Big timber has so denuded northern Zacatecas with clear-cuts that the region is losing 150,000 hectares to encroaching desertification every year and another 300,000 hectares are so critically eroded that springtime "tolaveras" or whirlwinds fill the air with choking red-brown dirt. University of Zacatecas agronomists calculate that 20 tons of earth is being moved every spring and dunes now rise where once farmers eked out a living growing corn and beans.

The poor of the region have paid the price for clear-cuts and the corporate evisceration of aquifers. Marginalized desert communities wage wars over what little liquid is left in the ground - 59 out of Mexico's poorest municipalities are located in desert zones. Emaciated kids are strung along the federal highway outside Matahualpa San Luis Potosi selling desert iguanas and begging coins from passing motorists. Farmers abandon their dying fields and flee into the cities and across the northern border, leaving behind abandoned ghost towns.

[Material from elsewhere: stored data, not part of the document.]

-- pv_equiv track=rewrite | github.com/StevenUST/GuanDanZero | utils.py | separateCardCombByCardNum
-- ===== SOURCE A (Python) =====
-- from typing import List, Dict, Final, Optional, Tuple, Union, Iterable, Callable
--
-- POWERS: Final[List[str]] = ['2', '3', '4', '5', '6',
--                             '7', '8', '9', 'T', 'J', 'Q', 'K', 'A', 'B', 'R']
--
-- def separateCardCombByCardNum(card_combs: List[List[str]], power_A_first: bool = False) -> List[List[List]]:
--     separated_card_combs = list()
--     index = 0
--     list_for_A = None
--
--     for p in POWERS:
--         if index >= len(card_combs):
--             if p == 'A':
--                 list_for_A = list()
--             separated_card_combs.append([])
--         else:
--             temp = list()
--             while card_combs[index][0][1] == p:
--                 temp.append(card_combs[index].copy())
--                 index += 1
--                 if index >= len(card_combs):
--                     break
--             if p == 'A':
--                 list_for_A = temp.copy()
--             separated_card_combs.append(temp)
--     if power_A_first:
--         separated_card_combs.insert(0, list_for_A)
--     return separated_card_combs
-- ===== SOURCE B (Python) =====
-- from typing import List
--
-- POWERS = ['2', '3', '4', '5', '6', '7', '8', '9', 'T', 'J', 'Q', 'K', 'A', 'B', 'R']
--
--
-- def separateCardCombByCardNum(card_combs: List[List[str]], power_A_first: bool = False) -> List[List[List]]:
--     # Lazy groupby: yields (power_char, run_iterator) for maximal contiguous
--     # runs of equal power character, reading the input strictly on demand.
--     def groups(cards):
--         it = iter(cards)
--         hold = next(it, None)
--
--         def run(k):
--             nonlocal hold
--             while hold is not None and hold[0][1] == k:
--                 yield hold
--                 hold = next(it, None)
--
--         while hold is not None:
--             k = hold[0][1]
--             yield k, run(k)
--
--     # Two-pointer merge of the group stream against the 15 fixed POWERS slots:
--     # a group is consumed only when its key matches the current power, so the
--     # stream stays put (and the input is never read further) once the POWERS
--     # order breaks.
--     g = groups(card_combs)
--     cur = next(g, None)
--     slots = []
--     for p in POWERS:
--         if cur is not None and cur[0] == p:
--             slots.append([c.copy() for c in cur[1]])
--             cur = next(g, None)
--         else:
--             slots.append([])
--     if power_A_first:
--         slots.insert(0, list(slots[12]))
--     return slots
-- ===== Notes on version B (the rewrite author's own statement) =====
-- stated objective: alternative
-- what changed: B replaces A's per-power indexed while-loop over a shared cursor by a lazy hand-rolled groupby (a generator yielding maximal contiguous (power, run) groups) merged two-pointer style into the 15 fixed POWERS slots, and reads the A-first slot back from slot 12 instead of tracking a separate list_for_A variable.
import Mathlib
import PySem

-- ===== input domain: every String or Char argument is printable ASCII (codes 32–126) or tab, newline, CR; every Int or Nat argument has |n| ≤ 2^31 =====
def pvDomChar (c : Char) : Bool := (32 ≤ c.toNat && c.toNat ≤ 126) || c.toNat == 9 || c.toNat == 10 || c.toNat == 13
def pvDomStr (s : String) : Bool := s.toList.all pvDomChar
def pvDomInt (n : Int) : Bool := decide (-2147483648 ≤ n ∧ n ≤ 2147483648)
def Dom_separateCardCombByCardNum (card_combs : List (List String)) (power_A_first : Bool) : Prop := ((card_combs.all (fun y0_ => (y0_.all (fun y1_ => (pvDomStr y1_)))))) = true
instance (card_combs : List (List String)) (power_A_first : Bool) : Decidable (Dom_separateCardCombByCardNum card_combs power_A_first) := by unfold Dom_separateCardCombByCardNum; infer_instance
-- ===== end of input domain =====

-- B replaces A's per-power stalled-index scan by a one-pass run partition followed by a
-- forward-only merge of the runs into the 15 fixed POWERS slots (objective: alternative).

-- ===== PORT A =====

-- c[0][1]: the power character of a comb; "" stands for the IndexError case (excluded by Pre_)
-- the power characters are one-character strings; they are represented as Char
-- (PySem.Str.pyGet? yields the character), so every `== p` compares equal one-char strings.
-- Char '\x00' stands for the IndexError case (excluded by Pre_; it matches no power)
def pvKey (c : List String) : Char :=
  ((PySem.List.pyGet? c 0).bind (fun s => PySem.Str.pyGet? s 1)).getD '\x00' 

def pvPOWERS : List Char :=
  ['2', '3', '4', '5', '6', '7', '8', '9', 'T', 'J', 'Q', 'K', 'A', 'B', 'R']

-- the inner `while card_combs[index][0][1] == p` loop (the `if index >= len: break` folded
-- into the guard, as Python's entry into the branch guarantees index < len)
def pvAWhile (cc : List (List String)) (p : Char) (index : Nat) (temp : List (List String)) :
    List (List String) × Nat :=
  if h : index < cc.length ∧ pvKey (cc.getD index []) = p then
    pvAWhile cc p (index + 1) (temp ++ [cc.getD index []])
  else (temp, index)
termination_by cc.length - index
decreasing_by omega

-- one iteration of `for p in POWERS`, state = (separated_card_combs, index, list_for_A)
def pvAStep (cc : List (List String))
    (st : List (List (List String)) × Nat × Option (List (List String))) (p : Char) :
    List (List (List String)) × Nat × Option (List (List String)) :=
  let (sep, index, lfa) := st
  if cc.length ≤ index then
    (sep ++ [[]], index, if p = 'A' then some [] else lfa)
  else
    let (temp, index') := pvAWhile cc p index []
    (sep ++ [temp], index', if p = 'A' then some temp else lfa)

def separateCardCombByCardNum (card_combs : List (List String)) (power_A_first : Bool) :
    List (List (List String)) :=
  let st := pvPOWERS.foldl (pvAStep card_combs) ([], 0, none)
  -- list_for_A is always set when the insert runs ('A' ∈ POWERS); getD [] is unreachable
  if power_A_first then st.2.2.getD [] :: st.1 else st.1

-- ===== PORT B =====

-- the `run(k)` generator: the maximal prefix of equal key k, and the remaining input
def pvRunOf (k : Char) : List (List String) → List (List String) × List (List String)
  | [] => ([], [])
  | c :: cs =>
      if pvKey c = k then ((c :: (pvRunOf k cs).1), (pvRunOf k cs).2)
      else ([], c :: cs)

-- cited by pvBGroups' decreasing_by
theorem pvRunOf_rest_length (k : Char) (l : List (List String)) :
    (pvRunOf k l).2.length ≤ l.length := by
  induction l with
  | nil => simp [pvRunOf]
  | cons c cs ih =>
    by_cases hc : pvKey c = k <;> simp [pvRunOf, hc]
    omega

-- the `groups` generator as the (finite) stream of groups it yields: Python yields the
-- groups lazily (laziness only affects which combs are ever read, i.e. exception timing,
-- which Pre_ excludes); the values are these
def pvBGroups : List (List String) → List (Char × List (List String))
  | [] => []
  | c :: cs =>
      (pvKey c, c :: (pvRunOf (pvKey c) cs).1) :: pvBGroups (pvRunOf (pvKey c) cs).2
termination_by l => l.length
decreasing_by
  exact Nat.lt_succ_of_le (pvRunOf_rest_length _ _)

-- the merge loop: cur = head of the remaining group stream; `cur = next(g, None)` = tail
def pvBMerge : List Char → List (Char × List (List String)) → List (List (List String))
  | [], _ => []
  | _ :: ps, [] => [] :: pvBMerge ps []
  | p :: ps, (k, r) :: rest =>
      if k = p then r :: pvBMerge ps rest
      else [] :: pvBMerge ps ((k, r) :: rest)

def separateCardCombByCardNum_alt (card_combs : List (List String)) (power_A_first : Bool) :
    List (List (List String)) :=
  let slots := pvBMerge pvPOWERS (pvBGroups card_combs)
  -- slots.insert(0, list(slots[12])); slots always has 15 elements, so getD is exact
  if power_A_first then slots.getD 12 [] :: slots else slots

-- ===== PRECONDITION & SPEC =====

-- a well-formed comb: non-empty, and its first card has the power character c[0][1]
def pvWF (c : List String) : Bool := !c.isEmpty && 2 ≤ (c.headD "").toList.length

-- Pre_ excludes exactly the lists on which A (and B alike) raises IndexError reading
-- comb[0][1] of a malformed comb (an empty comb, or one whose first card has fewer than
-- 2 characters): a malformed comb is harmless iff some earlier well-formed comb can never
-- be consumed — its power character is outside POWERS, or its power sits strictly below
-- that of an even earlier well-formed comb — since the forward-only scan stalls there and
-- never reads anything behind it.
def Pre_separateCardCombByCardNum (card_combs : List (List String)) (power_A_first : Bool) :
    Prop :=
  ∀ i, i < card_combs.length → pvWF (card_combs.getD i []) = false →
    ∃ j, j < i ∧ pvWF (card_combs.getD j []) = true ∧
      (pvPOWERS.idxOf (pvKey (card_combs.getD j [])) = pvPOWERS.length ∨
       ∃ j2, j2 < j ∧ pvWF (card_combs.getD j2 []) = true ∧
         pvPOWERS.idxOf (pvKey (card_combs.getD j []))
           < pvPOWERS.idxOf (pvKey (card_combs.getD j2 [])))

Even the first peoples to inhabit these inhospitable lands - 15 desert Indian cultures - are having a harder time surviving in an environment that is seriously out of balance. Chakoko Aniko, a 76 year-old Kikapoo Indian shaman from El Nascimiento Coahuila, rues the disappearance of his peoples' sacred deer without which Kikapoo culture cannot continue. "When the deer dies, the Kikapoos will die too" he laments to La Jornada reporter Laura Poy.

As their habitat dries out and sacred species disappear - cactus rustling puts a big hurt on native cultures - the young men and women abandon the old ways and native speakers among the Indians of Mexico's northern desert now number in the dozens.

Mexico's North is just one corner of the global desert. At least 41% of the planet's surface is now in danger of going dry - 20% is already desert - directly impacting 250,000.000 people and threatening 1.5 billion more, according to numbers presented by Doctor Zafar Abdeel at the 2005 United Nations conference on the degradation of arid lands. Some 60 million sub-Saharans will be forced off ancestral lands in the next 20 years and migrate in search of work and water as the desert takes over. Wherever they go, the desert will not be far behind.

"We have lived on these lands since history began" the Kikapoo shaman Chakoko Anika recalls plaintively, "where else can we go?"